To create the dense vector field you can use the configuration provided below. The 'dimension' property indicates the dimensionality of the indexed vectors, the 'space_type' indicates similarity function, and the parameters are specific to the indexing method, the 'hnsw' (Hierarichical Navigable Small World).

For details see the https://opensearch.org/docs/latest/search-plugins/knn/approximate-knn/

In [None]:
index_body = {
   "settings":{
      "index":{
         "number_of_replicas":0,
         "number_of_shards":4,
         "refresh_interval":"-1",
         "knn":"true"
      }
   },    
   "mappings":{
      "dynamic":      "strict",
      "properties":{
         "doc_id":{
            "type":"keyword"
         },
         "contents":{
            "type":"text",
            "analyzer": "standard",
#            "analyzer":"my_analyzer",
            "similarity":"BM25"
         },
         "sentence_embedding":{
            "type":"knn_vector",
            "dimension": 768,
            "method":{
               "name":"hnsw",
               "space_type":"innerproduct",
               "engine":"faiss",
               "parameters":{
                  "ef_construction":256,
                  "m":48
               }
            }
         }
      }
   }
}

if client.indices.exists(index=index_name):
    print("Index already existed. You may force the new mappings.")
else:        
    response = client.indices.create(index_name, body=index_body)
    print('\nCreating index:')
    print(response)


## Dual-Encoders

To compute the embedding vectors of each document, we can use the Transformer encodres trained in the MSMARCO Dataset. There are many other models available in the HuggingFace repository.

In [15]:
from transformers import AutoTokenizer, AutoModel
import torch
import torch.nn.functional as F

#Mean Pooling - Take average of all tokens
def mean_pooling(model_output, attention_mask):
    token_embeddings = model_output.last_hidden_state #First element of model_output contains all token embeddings
    input_mask_expanded = attention_mask.unsqueeze(-1).expand(token_embeddings.size()).float()
    return torch.sum(token_embeddings * input_mask_expanded, 1) / torch.clamp(input_mask_expanded.sum(1), min=1e-9)


#Encode text
def encode(texts):
    # Tokenize sentences
    encoded_input = tokenizer(texts, padding=True, truncation=True, return_tensors='pt')
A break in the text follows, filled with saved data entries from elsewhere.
-- pv_equiv track=rewrite | github.com/Omkarchaithanya/Multi-Domain- | code/response_generator.py | _source_citation
-- ===== SOURCE A (Python) =====
-- from typing import Dict, List, Optional, Tuple
--
-- def _source_citation(chunks: List[Dict]) -> str:
--     sources = []
--     for chunk in chunks:
--         source = chunk.get("source", "")
--         if source and source not in sources:
--             sources.append(source)
--         if len(sources) == 3:
--             break
--     return ";".join(sources)
-- ===== SOURCE B (Python) =====
-- def _source_citation(chunks):
--     # staged selection: scan the list afresh for each of the (up to) three
--     # citations, each scan returning the first non-empty source not yet picked
--     def next_source(exclude):
--         for chunk in chunks:
--             s = chunk.get("source", "")
--             if s and s not in exclude:
--                 return s
--         return None
--     a = next_source([])
--     if a is None:
--         return ""
--     b = next_source([a])
--     if b is None:
--         return ";".join([a])
--     c = next_source([a, b])
--     if c is None:
--         return ";".join([a, b])
--     return ";".join([a, b, c])
-- ===== Notes on version B (the rewrite author's own statement) =====
-- stated objective: alternative
-- what changed: A keeps one growing 'sources' accumulator with an in-loop membership check and a break at length 3; B has no accumulator loop at all: it performs up to three independent selection scans, each restarting from the front and returning the first non-empty source not among the already-picked ones, then joins what was picked.
import Mathlib
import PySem

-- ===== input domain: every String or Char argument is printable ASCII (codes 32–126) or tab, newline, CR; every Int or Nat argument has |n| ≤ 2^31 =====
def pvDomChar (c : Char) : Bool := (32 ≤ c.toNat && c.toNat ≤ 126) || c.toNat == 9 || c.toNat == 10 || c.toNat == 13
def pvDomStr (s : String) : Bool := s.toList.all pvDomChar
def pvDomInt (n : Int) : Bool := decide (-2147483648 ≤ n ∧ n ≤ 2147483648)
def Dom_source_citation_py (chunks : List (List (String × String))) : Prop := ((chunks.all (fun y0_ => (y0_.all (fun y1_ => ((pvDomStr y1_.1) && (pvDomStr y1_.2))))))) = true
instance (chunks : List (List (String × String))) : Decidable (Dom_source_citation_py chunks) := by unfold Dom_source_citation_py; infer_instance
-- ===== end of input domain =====

-- B replaces A's single accumulate-with-membership-check-and-break loop by up to three
-- independent restart scans, each returning the first non-empty source not yet picked
-- ("alternative": structurally different, same O(n) cost).


-- ===== PORT A =====
-- the for-loop with `break`: appends a non-empty unseen source, stops once 3 are collected
def pvSrcLoop : List (List (String × String)) → List String → List String
  | [], sources => sources
  | chunk :: rest, sources =>
    let source := PySem.Dict.getD ⟨chunk⟩ "source" ""
    let sources := if source != "" && !(sources.contains source) then sources ++ [source] else sources
    if sources.length == 3 then sources else pvSrcLoop rest sources

def source_citation_py (chunks : List (List (String × String))) : String :=
  PySem.Str.join ";" (pvSrcLoop chunks [])

-- ===== PORT B =====
-- Source B's helper next_source(exclude): scan chunks from the front, return the first
-- non-empty source not in exclude, or None
def pvNextSource (chunks : List (List (String × String))) (exclude : List String) : Option String :=
  match chunks with
  | [] => none
  | chunk :: rest =>
    let s := PySem.Dict.getD ⟨chunk⟩ "source" ""
    if s != "" && !(exclude.contains s) then some s else pvNextSource rest exclude

def source_citation_py_alt (chunks : List (List (String × String))) : String :=
  match pvNextSource chunks [] with
  | none => ""
  | some a =>
    match pvNextSource chunks [a] with
    | none => PySem.Str.join ";" [a]
    | some b =>
      match pvNextSource chunks [a, b] with
      | none => PySem.Str.join ";" [a, b]
      | some c => PySem.Str.join ";" [a, b, c]

-- ===== PRECONDITION & SPEC =====
def Spec_source_citation_py (chunks : List (List (String × String))) (out : String) : Prop := out = source_citation_py_alt chunks
instance (chunks : List (List (String × String))) (out : String) : Decidable (Spec_source_citation_py chunks out) := by unfold Spec_source_citation_py; infer_instance

-- ===== CLAIM (what is proved, stated in full; the proofs are below) =====
def Claim_equal_source_citation_py : Prop := ∀ (chunks : List (List (String × String))), Dom_source_citation_py chunks → Spec_source_citation_py chunks (source_citation_py chunks)

-- ===== LEMMAS AND PROOFS =====

-- abbreviation used by the proofs: the list of non-empty sources, in order
def pvL (chunks : List (List (String × String))) : List String :=
  (chunks.map (fun c => PySem.Dict.getD ⟨c⟩ "source" "")).filter (fun s => s != "")

-- the accumulator of Set.add-folding is always a prefix of the result
theorem pv_foldl_add_prefix (xs : List String) : ∀ (acc : List String),
    acc <+: List.foldl PySem.Set.add acc xs := by
  induction xs with
  | nil => intro acc; exact List.prefix_refl acc
  | cons x xs ih =>
    intro acc
    refine List.IsPrefix.trans ?_ (ih (PySem.Set.add acc x))
    simp only [PySem.Set.add]
    split
    · exact List.prefix_refl acc
    · exact ⟨[x], rfl⟩

-- A's break-at-3 loop computes the first 3 elements of the ordered dedup fold
theorem pv_loop_take (cs : List (List (String × String))) : ∀ (acc : List String),
    acc.length < 3 →
    pvSrcLoop cs acc =
      (List.foldl PySem.Set.add acc
        ((cs.map (fun c => PySem.Dict.getD ⟨c⟩ "source" "")).filter (fun s => s != ""))).take 3 := by
  induction cs with
  | nil =>
    intro acc h
    simp [pvSrcLoop, List.take_of_length_le (by omega : acc.length ≤ 3)]
  | cons chunk rest ih =>
    intro acc h
    simp only [pvSrcLoop, List.map_cons, List.filter_cons]
    by_cases hs : (PySem.Dict.getD ⟨chunk⟩ "source" "" != "") = true
    · simp only [hs, if_pos]
      by_cases hm : acc.contains (PySem.Dict.getD ⟨chunk⟩ "source" "") = true
      · -- already seen: both sides keep acc
        simp only [hm, Bool.not_true, Bool.and_false, List.foldl_cons]
        have hadd : PySem.Set.add acc (PySem.Dict.getD ⟨chunk⟩ "source" "") = acc := by
          simp only [PySem.Set.add]
          rw [if_pos (by simpa using hm)]
        have hlen : (acc.length == 3) = false := by simp; omega
        simp only [Bool.false_eq_true, if_false, hlen, hadd]
        exact ih acc h
      · -- new source: appended
        have hm' : acc.contains (PySem.Dict.getD ⟨chunk⟩ "source" "") = false := by
          simpa using hm
        have hadd : PySem.Set.add acc (PySem.Dict.getD ⟨chunk⟩ "source" "") =
            acc ++ [PySem.Dict.getD ⟨chunk⟩ "source" ""] := by
          simp only [PySem.Set.add]
          rw [if_neg (by simpa using hm')]
        simp only [hm', Bool.not_false, Bool.and_true, if_true, List.foldl_cons, hadd]
        set acc' := acc ++ [PySem.Dict.getD ⟨chunk⟩ "source" ""] with hacc'
        by_cases h3 : acc'.length = 3
        · -- break: the fold only extends acc', take 3 recovers acc'
          simp only [h3, beq_self_eq_true, if_true]
          obtain ⟨t, ht⟩ := pv_foldl_add_prefix
            ((rest.map (fun c => PySem.Dict.getD ⟨c⟩ "source" "")).filter (fun s => s != "")) acc'
          rw [← ht, List.take_append_of_le_length (by omega), List.take_of_length_le (by omega)]
        · have hlen : (acc'.length == 3) = false := by simpa using h3
          have hlt : acc'.length < 3 := by
            have : acc'.length = acc.length + 1 := by simp [hacc']
            omega
          simp only [hlen, Bool.false_eq_true, if_false]
          exact ih acc' hlt
    · -- empty source: filtered out, nothing appended
      have hs' : (PySem.Dict.getD ⟨chunk⟩ "source" "" != "") = false := by simpa using hs
      have hlen : (acc.length == 3) = false := by simp; omega
      simp only [hs', Bool.false_and, Bool.false_eq_true, if_false, hlen]
      exact ih acc h

theorem pv_loop_take' (chunks : List (List (String × String))) :
    pvSrcLoop chunks [] = (List.foldl PySem.Set.add [] (pvL chunks)).take 3 := by
  unfold pvL
  exact pv_loop_take chunks [] (by simp)

-- B's scan returns the head of the filtered source list with the excluded ones removed
theorem pv_next_head (chunks : List (List (String × String))) : ∀ (ex : List String),
    pvNextSource chunks ex =
      (((chunks.map (fun c => PySem.Dict.getD ⟨c⟩ "source" "")).filter (fun s => s != "")).filter
        (fun s => !ex.contains s)).head? := by
  induction chunks with
  | nil => intro ex; rfl
  | cons chunk rest ih =>
    intro ex
    have hunf : pvNextSource (chunk :: rest) ex =
        (if (PySem.Dict.getD ⟨chunk⟩ "source" "" != "") &&
            !(ex.contains (PySem.Dict.getD ⟨chunk⟩ "source" "")) then
          some (PySem.Dict.getD ⟨chunk⟩ "source" "")
        else pvNextSource rest ex) := rfl
    rw [hunf, List.map_cons, List.filter_cons]
    by_cases h1 : (PySem.Dict.getD ⟨chunk⟩ "source" "" != "") = true
    · by_cases h2 : ex.contains (PySem.Dict.getD ⟨chunk⟩ "source" "") = true
      · simp only [h1, h2, Bool.not_true, Bool.and_false, Bool.false_eq_true, if_false,
          if_true, List.filter_cons, Bool.false_eq_true]
        rw [ih ex]
      · have h2' : ex.contains (PySem.Dict.getD ⟨chunk⟩ "source" "") = false := by simpa using h2
        simp only [h1, h2', Bool.not_false, Bool.and_true, if_true, List.filter_cons,
          List.head?_cons]
    · have h1' : (PySem.Dict.getD ⟨chunk⟩ "source" "" != "") = false := by simpa using h1
      simp only [h1', Bool.false_and, Bool.false_eq_true, if_false]
      exact ih ex

theorem pv_next_head' (chunks : List (List (String × String))) (ex : List String) :
    pvNextSource chunks ex = ((pvL chunks).filter (fun s => !ex.contains s)).head? := by
  unfold pvL
  exact pv_next_head chunks ex

theorem pv_filter_nil (M : List String) :
    M.filter (fun s => !([] : List String).contains s) = M :=
  List.filter_eq_self.mpr (fun _ _ => rfl)

-- filtering out elements already contained in the accumulator does not change the fold
theorem pv_filter_noop (M : List String) : ∀ (acc ex : List String),
    (∀ s, ex.contains s = true → acc.contains s = true) →
    List.foldl PySem.Set.add acc (M.filter (fun s => !ex.contains s)) =
      List.foldl PySem.Set.add acc M := by
  induction M with
  | nil => intro acc ex _; rfl
  | cons x M ih =>
    intro acc ex hsub
    simp only [List.filter_cons]
    by_cases hx : ex.contains x = true
    · have hacc : x ∈ acc := by simpa using hsub x hx
      have hadd : PySem.Set.add acc x = acc := by
        simp [PySem.Set.add, hacc]
      simp only [hx, Bool.not_true, Bool.false_eq_true, if_false, List.foldl_cons, hadd]
      exact ih acc ex hsub
    · have hx' : ex.contains x = false := by simpa using hx
      simp only [hx', Bool.not_false, if_true, List.foldl_cons]
      refine ih (PySem.Set.add acc x) ex (fun s hs => ?_)
      have hmem : s ∈ acc := by simpa using hsub s hs
      simp only [PySem.Set.add]
      split
      · simpa using hmem
      · simp [hmem]

-- a fresh element at the head of the accumulator is just carried through the fold
theorem pv_fresh_head (M : List String) : ∀ (x : String) (acc : List String), x ∉ M →
    List.foldl PySem.Set.add (x :: acc) M = x :: List.foldl PySem.Set.add acc M := by
  induction M with
  | nil => intro x acc _; rfl
  | cons m M ih =>
    intro x acc hx
    have hmx : ¬ m = x := by
      intro h; exact hx (by simp [h])
    have hxM : x ∉ M := fun h => hx (List.mem_cons_of_mem m h)
    simp only [List.foldl_cons]
    by_cases hc : m ∈ acc
    · have h1 : PySem.Set.add (x :: acc) m = x :: acc := by
        simp [PySem.Set.add, List.mem_cons_of_mem x hc]
      have h2 : PySem.Set.add acc m = acc := by
        simp [PySem.Set.add, hc]
      rw [h1, h2]; exact ih x acc hxM
    · have h1 : PySem.Set.add (x :: acc) m = x :: (acc ++ [m]) := by
        have hnm : m ∉ x :: acc := by
          simp only [List.mem_cons]
          rintro (h | h)
          · exact hmx h
          · exact hc h
        simp [PySem.Set.add, hnm]
      have h2 : PySem.Set.add acc m = acc ++ [m] := by
        simp [PySem.Set.add, hc]
      rw [h1, h2]; exact ih x (acc ++ [m]) hxM

-- peeling one fresh element off the dedup fold
theorem pv_step (x : String) (M : List String) :
    List.foldl PySem.Set.add [x] M =
      x :: List.foldl PySem.Set.add [] (M.filter (fun s => !([x] : List String).contains s)) := by
  have hnoop := pv_filter_noop M [x] [x] (fun s hs => hs)
  rw [← hnoop]
  refine pv_fresh_head _ x [] ?_
  intro hmem
  have := List.of_mem_filter hmem
  simp at this

-- peeling the head of the source list off the dedup fold
theorem pv_peel (a : String) (L' : List String) :
    List.foldl PySem.Set.add ([] : List String) (a :: L')
      = a :: List.foldl PySem.Set.add []
          ((a :: L').filter (fun s => !([a] : List String).contains s)) := by
  rw [List.foldl_cons]
  have hstart : PySem.Set.add ([] : List String) a = [a] := by
    simp [PySem.Set.add]
  have hpa : ((a :: L').filter (fun s => !([a] : List String).contains s))
      = L'.filter (fun s => !([a] : List String).contains s) := by
    rw [List.filter_cons]
    simp
  rw [hstart, pv_step a L', hpa]

-- ===== VERDICT (by name: the statement is the Claim_ definition above) =====
theorem source_citation_py_spec : Claim_equal_source_citation_py := by
  intro chunks _
  unfold Spec_source_citation_py source_citation_py
  rw [pv_loop_take']
  cases hLc : pvL chunks with
  | nil =>
    have h0 : pvNextSource chunks [] = none := by
      rw [pv_next_head', pv_filter_nil, hLc]; rfl
    have halt : source_citation_py_alt chunks = "" := by
      unfold source_citation_py_alt
      simp only [h0]
    rw [halt]
    rfl
  | cons a L' =>
    have h0 : pvNextSource chunks [] = some a := by
      rw [pv_next_head', pv_filter_nil, hLc]; rfl
    have hD1 := pv_peel a L'
    cases hM1 : (a :: L').filter (fun s => !([a] : List String).contains s) with
    | nil =>
      have h1 : pvNextSource chunks [a] = none := by
        rw [pv_next_head', hLc, hM1]; rfl
      have halt : source_citation_py_alt chunks = PySem.Str.join ";" [a] := by
        unfold source_citation_py_alt
        simp only [h0, h1]
      rw [halt, hD1, hM1]
      rfl
    | cons b M1' =>
      have h1 : pvNextSource chunks [a] = some b := by
        rw [pv_next_head', hLc, hM1]; rfl
      have hq3 : (b :: M1').filter (fun s => !([b] : List String).contains s)
          = (a :: L').filter (fun s => !([a, b] : List String).contains s) := by
        rw [← hM1, List.filter_filter]
        refine List.filter_congr ?_
        intro s _
        cases ha : (s == a) <;> cases hb : (s == b) <;>
          simp [List.contains_cons, ha, hb, Bool.and_comm]
      have hD2 := pv_peel b M1'
      cases hM2 : (a :: L').filter (fun s => !([a, b] : List String).contains s) with
      | nil =>
        have h2 : pvNextSource chunks [a, b] = none := by
          rw [pv_next_head', hLc, hM2]; rfl
        have halt : source_citation_py_alt chunks = PySem.Str.join ";" [a, b] := by
          unfold source_citation_py_alt
          simp only [h0, h1, h2]
        rw [halt, hD1, hM1, hD2, hq3, hM2]
        rfl
      | cons c M2' =>
        have h2 : pvNextSource chunks [a, b] = some c := by
          rw [pv_next_head', hLc, hM2]; rfl
        have halt : source_citation_py_alt chunks = PySem.Str.join ";" [a, b, c] := by
          unfold source_citation_py_alt
          simp only [h0, h1, h2]
        obtain ⟨t, ht⟩ := pv_foldl_add_prefix M2' [c]
        have hD3 : List.foldl PySem.Set.add ([] : List String) (c :: M2') = c :: t := by
          rw [List.foldl_cons]
          have hstart : PySem.Set.add ([] : List String) c = [c] := by
            simp [PySem.Set.add]
          rw [hstart, ← ht]; rfl
        rw [halt, hD1, hM1, hD2, hq3, hM2, hD3]
        rfl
    # Compute token embeddings
    with torch.no_grad():
        model_output = model(**encoded_input, return_dict=True)

    # Perform pooling
    embeddings = mean_pooling(model_output, encoded_input['attention_mask'])

    # Normalize embeddings
    embeddings = F.normalize(embeddings, p=2, dim=1)
    
    return embeddings


# Load model from HuggingFace Hub
tokenizer = AutoTokenizer.from_pretrained("sentence-transformers/msmarco-distilbert-base-v2")
model = AutoModel.from_pretrained("sentence-transformers/msmarco-distilbert-base-v2")

# Sentences we want sentence embeddings for
docs = ["Around 9 Million people live in London", "London is known for its financial district"]
doc_emb = encode(docs)


## Indexing document embedding vectors

In the previous step we saw how to compute the embedding representation of a document. You can index document embeddings in OpenSearch by adding a new field to your JSON file as shown below.


In [16]:
doc = {
    'doc_id': 'documentA',
    'contents': docs[0],
    'sentence_embedding': doc_emb[0].numpy()
}
resp = client.index(index=index_name, id=1, body=doc)
print(resp['result'])

doc = {
    'doc_id': 'documentB',
    'contents': docs[1],
    'sentence_embedding': doc_emb[1].numpy()
}
resp = client.index(index=index_name, id=2, body=doc)
print(resp['result'])


created
created


## Embedding spaces search

Similarly, you need to compute the embedding representation of the query and submit it in the search query as shown next.

In [18]:
# Compute the query embedding
query = "How many people live in London?"
query_emb = encode(query)

query_denc = {
  'size': 5,
#  '_source': ['doc_id', 'contents', 'sentence_embedding'],
#  '_source': ['doc_id', 'contents'],
  '_source': ['doc_id'],
   "query": {
        "knn": {
          "sentence_embedding": {
            "vector": query_emb[0].numpy(),
            "k": 2
          }
        }
      }
}

response = client.search(
    body = query_denc,
    index = index_name
)

print('\nSearch results:')
pp.pprint(response)



Search results:
{'_shards': {'failed': 0, 'skipped': 0, 'successful': 4, 'total': 4},
 'hits': {'hits': [{'_id': '1',
                    '_index': 'user219',
                    '_score': 1.9538686,
                    '_source': {'doc_id': 'documentA'},
                    '_type': '_doc'},
                   {'_id': '2',
                    '_index': 'user219',
                    '_score': 1.434623,
                    '_source': {'doc_id': 'documentB'},
                    '_type': '_doc'}],
          'max_score': 1.9538686,
          'total': {'relation': 'eq', 'value': 2}},
 'timed_out': False,
 'took': 27}


## Training dual-encoders

You can fine-tune dual-encoders in your domain data and get some extra points out of your search architecture.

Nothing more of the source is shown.